Other than as expressly provided in this Agreement, in no event will the Affiliate Program be liable for any indirect, special, incidental, consequential or punitive loss, injury or damage of any kind (regardless of whether we have been advised of the possibility of such loss) including any loss of business, revenue, profits or data. Our liability arising under this Agreement, whether in contract, tort (including negligence) or for breach of statutory duty or in any other way shall only be for direct damages and our aggregate liability under this Agreement shall not exceed the lower of (i) fifty percent (50%) of the total Affiliate Commission actually paid to the Affiliate under this Agreement during the six (6) months immediately preceding the event giving rise to the liability, or (ii) five thousand euros (€5,000). However, nothing in this Agreement will operate to exclude or limit either Party’s liability for death or personal injury arising as a result of that party’s negligence or for fraud.

13.Indemnification

13.1 Indemnification. The Affiliate agrees to defend, indemnify and hold AffRoller (including its Brands, affiliates and/or subsidiary companies) its, successors, officers, employees, agents, directors, shareholders, attorneys and representatives, free and harmless from and against any and all claims, demands, liabilities, losses, damages, costs and expenses (including reasonable attorneys’ and experts’ fees), related to or arising from:

a) any breach of the Affiliate’s representations, warranties or covenants under this Agreement;

b) the Affiliate’s use (or misuse) of the marketing materials;

c) all conduct and activities occurring under the Affiliate’s user ID and password;

d) any defamatory, libelous or illegal material contained within the Affiliate’s website or as part of the Affiliate’s information and data;

e) any claim or contention that the Affiliate’s website or the Affiliate’s information and data infringes any third party’s patent, copyright, trademark, or other intellectual property rights or violates any third party’s rights of privacy or publicity;

f) third party access or use of the Affiliate’s website or to the Affiliate’s information and data;

g) any claim related to the Affiliate Website;

h) any violation of this Agreement.

AffRoller reserves the right to participate, at its own expense in the defense of any matter.

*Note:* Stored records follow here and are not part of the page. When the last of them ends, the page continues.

-- pv_equiv track=rewrite | github.com/wimbeaumont/upctrl | python/pr_utils.py | decvalue2binar
-- ===== SOURCE A (Python) =====
-- def decvalue2binar(value, size):
--     err = 0
--     if value < 0:
--         value = 0
--         err = -1
--     ar = [0] * size
--     for cnt in range(size):
--         ar[cnt] = 1 if (value & 1) else 0
--         value = value >> 1
--     return err, ar
-- ===== SOURCE B (Python) =====
-- def decvalue2binar(value, size):
--     err = 0
--     if value < 0:
--         value, err = 0, -1
--     if size <= 0:
--         return err, []
--     m = value & ((1 << size) - 1)
--     s = format(m, '0{}b'.format(size))
--     return err, [1 if c == '1' else 0 for c in reversed(s)]
-- ===== Notes on version B (the rewrite author's own statement) =====
-- stated objective: idiomatic
-- what changed: B replaces A's stateful shift-and-set loop over a preallocated array by masking the value to the low `size` bits and formatting it as a zero-padded binary string, then reversing and mapping the digits to ints.
import Mathlib
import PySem

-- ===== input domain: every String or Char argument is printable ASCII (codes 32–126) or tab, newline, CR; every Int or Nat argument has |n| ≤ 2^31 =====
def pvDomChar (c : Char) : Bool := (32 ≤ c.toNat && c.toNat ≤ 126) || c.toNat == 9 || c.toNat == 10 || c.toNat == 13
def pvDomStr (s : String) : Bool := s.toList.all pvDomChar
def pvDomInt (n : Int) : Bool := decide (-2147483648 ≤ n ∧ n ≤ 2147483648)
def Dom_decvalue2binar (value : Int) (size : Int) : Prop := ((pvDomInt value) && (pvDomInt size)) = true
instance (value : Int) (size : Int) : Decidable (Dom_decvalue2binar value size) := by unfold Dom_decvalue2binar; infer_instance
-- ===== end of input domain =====

-- B replaces A's stateful shift-and-set loop by mask + zero-padded binary string formatting,
-- reversed and mapped to ints (objective: idiomatic; same cost).


-- ===== PORT A =====
-- Literal port of A: `value & 1` is ported as `PySem.Int.mod value 2` and `value >> 1` as
-- `PySem.Int.floordiv value 2`; both are exact for every Python int (two's complement).
def decvalue2binar (value : Int) (size : Int) : Int × List Int :=
  -- err = 0; if value < 0: value = 0; err = -1
  let vE : Int × Int := if value < 0 then ((0 : Int), (-1 : Int)) else (value, 0)
  -- ar = [0] * size  ([] when size <= 0, exactly as in Python)
  let ar : List Int := List.replicate size.toNat 0
  -- for cnt in range(size): ar[cnt] = 1 if (value & 1) else 0; value = value >> 1
  let r := (PySem.List.pyRange 0 size 1).foldl
      (fun (st : List Int × Int) (cnt : Int) =>
        (st.1.set cnt.toNat (if PySem.Int.mod st.2 2 ≠ 0 then 1 else 0),
         PySem.Int.floordiv st.2 2))
      (ar, vE.1)
  (vE.2, r.1)

-- ===== PORT B =====
-- format(n, '0{w}b') for 0 ≤ n < 2^w: exactly w binary digits, MSB first, zero-padded.
-- (B only calls it with n = m.toNat < 2^size, where format produces exactly `size` digits.)
def fmtPad (n : Nat) (w : Nat) : List Char :=
  match w with
  | 0 => []
  | Nat.succ w' => fmtPad (n / 2) w' ++ [if n % 2 = 1 then '1' else '0']

def decvalue2binar_alt (value : Int) (size : Int) : Int × List Int :=
  let vE : Int × Int := if value < 0 then ((0 : Int), (-1 : Int)) else (value, 0)
  if size ≤ 0 then (vE.2, [])
  else
    -- m = value & ((1 << size) - 1); exact as emod since vE.1 ≥ 0 here
    let m : Int := vE.1 % (2 ^ size.toNat)
    let s : List Char := fmtPad m.toNat size.toNat
    (vE.2, s.reverse.map (fun c => if c = '1' then (1 : Int) else 0))

-- ===== PRECONDITION & SPEC =====
def Spec_decvalue2binar (value : Int) (size : Int) (out : Int × List Int) : Prop := out = decvalue2binar_alt value size
instance (value : Int) (size : Int) (out : Int × List Int) : Decidable (Spec_decvalue2binar value size out) := by unfold Spec_decvalue2binar; infer_instance

-- ===== CLAIM (what is proved, stated in full; the proofs are below) =====
def Claim_equal_decvalue2binar : Prop := ∀ (value : Int) (size : Int), Dom_decvalue2binar value size → Spec_decvalue2binar value size (decvalue2binar value size)

-- ===== LEMMAS AND PROOFS =====

-- reference: the low `w` bits of `v`, LSB first
def bitsI (v : Int) (w : Nat) : List Int :=
  match w with
  | 0 => []
  | Nat.succ w' => v % 2 :: bitsI (v / 2) w'

lemma emod_pow_succ_ediv_two (v : Int) (w : Nat) :
    (v % 2 ^ (w + 1)) / 2 = (v / 2) % 2 ^ w := by
  have hpow : (2 : Int) ^ (w + 1) = 2 * 2 ^ w := by ring
  rw [hpow]
  have key : v / 2 / 2 ^ w = v / (2 * 2 ^ w) :=
    Int.ediv_ediv_of_nonneg (by norm_num)
  rw [Int.emod_def v (2 * 2 ^ w), Int.emod_def (v / 2) (2 ^ w), key]
  have hsplit : 2 * 2 ^ w * (v / (2 * 2 ^ w)) = 2 * (2 ^ w * (v / (2 * 2 ^ w))) := by ring
  rw [hsplit]
  omega

lemma bits_mod_pow (w : Nat) (v : Int) : bitsI (v % 2 ^ w) w = bitsI v w := by
  induction w generalizing v with
  | zero => rfl
  | succ w ih =>
    simp only [bitsI]
    congr 1
    · exact Int.emod_emod_of_dvd v ⟨2 ^ w, by ring⟩
    · rw [emod_pow_succ_ediv_two, ih]

lemma fmtPad_reverse (w : Nat) (n : Nat) :
    (fmtPad n w).reverse.map (fun c => if c = '1' then (1 : Int) else 0) = bitsI (n : Int) w := by
  induction w generalizing n with
  | zero => rfl
  | succ w ih =>
    simp only [fmtPad, List.reverse_append, List.reverse_cons, List.reverse_nil,
      List.nil_append, List.cons_append, List.map_cons, bitsI]
    congr 1
    · rcases Nat.mod_two_eq_zero_or_one n with h | h <;> simp [h] <;> omega
    · rw [ih]
      have hc : ((n / 2 : Nat) : Int) = (n : Int) / 2 := by omega
      rw [hc]

lemma set_take_succ (ar : List Int) : ∀ (a : Nat) (b : Int), a < ar.length →
    (ar.set a b).take (a + 1) = ar.take a ++ [b] := by
  induction ar with
  | nil => intro a b h; simp at h
  | cons x xs ih =>
    intro a b h
    cases a with
    | zero => simp
    | succ a =>
      simp only [List.set_cons_succ, List.take_succ_cons, List.cons_append]
      rw [ih a b (by simpa using h)]

lemma foldA (w : Nat) : ∀ (a : Nat) (v : Int) (ar : List Int), ar.length = a + w →
    ((PySem.List.pyRange (a : Int) ((a : Int) + ((w : Nat) : Int)) 1).foldl
      (fun (st : List Int × Int) (cnt : Int) =>
        (st.1.set cnt.toNat (if PySem.Int.mod st.2 2 ≠ 0 then 1 else 0),
         PySem.Int.floordiv st.2 2))
      (ar, v)).1
      = ar.take a ++ bitsI v w := by
  induction w with
  | zero =>
    intro a v ar hlen
    rw [PySem.List.pyRange_one_eq_nil (by push_cast; omega)]
    simp only [List.foldl_nil, bitsI, List.append_nil]
    exact (List.take_of_length_le (by omega)).symm
  | succ w ih =>
    intro a v ar hlen
    rw [PySem.List.pyRange_one_cons (by push_cast; omega)]
    simp only [List.foldl_cons]
    have hend : (a : Int) + ((w + 1 : Nat) : Int) = ((a + 1 : Nat) : Int) + ((w : Nat) : Int) := by
      push_cast; ring
    have hcast : ((a : Int) + 1) = ((a + 1 : Nat) : Int) := by push_cast; ring
    rw [hend, hcast]
    have hb : (if PySem.Int.mod v 2 ≠ 0 then (1 : Int) else 0) = v % 2 := by
      rw [PySem.Int.mod_eq_emod_of_pos (by omega)]
      omega
    have hd : PySem.Int.floordiv v 2 = v / 2 := PySem.Int.floordiv_eq_ediv_of_pos (by omega)
    have hstep := ih (a + 1) (v / 2)
      (ar.set (a : Int).toNat (if PySem.Int.mod v 2 ≠ 0 then 1 else 0))
      (by rw [List.length_set, hlen]; omega)
    rw [hd, hstep]
    have ha : (a : Int).toNat = a := Int.toNat_natCast a
    rw [ha, set_take_succ ar a _ (by omega), hb, List.append_assoc]
    rfl

-- ===== VERDICT (by name: the statement is the Claim_ definition above) =====
theorem decvalue2binar_spec : Claim_equal_decvalue2binar := by
  intro value size _
  unfold Spec_decvalue2binar decvalue2binar decvalue2binar_alt
  by_cases hs : size ≤ 0
  · simp only [hs, if_true]
    rw [PySem.List.pyRange_one_eq_nil (by omega)]
    have h0 : size.toNat = 0 := by omega
    simp [h0]
  · simp only [hs, if_false]
    set vE : Int × Int := if value < 0 then ((0 : Int), (-1 : Int)) else (value, 0) with hvE
    have hsz : ((size.toNat : Nat) : Int) = size := by omega
    have hr : PySem.List.pyRange 0 size 1
        = PySem.List.pyRange (((0 : Nat) : Nat) : Int) ((((0 : Nat) : Nat) : Int) + ((size.toNat : Nat) : Int)) 1 := by
      norm_num [hsz]
    rw [hr, foldA size.toNat 0 vE.1 (List.replicate size.toNat 0) (by simp)]
    simp only [List.take_zero, List.nil_append]
    congr 1
    have hm : 0 ≤ vE.1 % 2 ^ size.toNat := Int.emod_nonneg _ (by positivity)
    rw [fmtPad_reverse, Int.toNat_of_nonneg hm, bits_mod_pow]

13.2. Set off. Without prejudice to any other rights or remedies available to us under this Agreement or otherwise, we shall be entitled to set off any payments otherwise payable by us to you hereunder, against any liability due to us by the Affiliate, including any claims we have against you resulting from or arising from, your breach of any terms and conditions of this Agreement.

14.Affroller’s Rights

14.1 AffRoller may refuse any player and/or close a player’s account if it is necessary to comply with the Operator’s policy and/or protect the interest of AffRoller.

14.2 AffRoller may refuse any applicant and/or may close any Affiliate’s account if it is necessary to comply with the Operator’s policy and/or protect the interest of AffRoller. If the Affiliate is in breach of this Agreement or AffRoller’s other rules, policies and guidelines of AffRoller, AffRoller may, besides closing the Affiliate’s account, take any other steps at law to protect its interest.

14.3 AffRoller reserves the right to perform Know-Your-Customer (KYC) checks on Affiliates, whether before or after commission payouts, as deemed necessary.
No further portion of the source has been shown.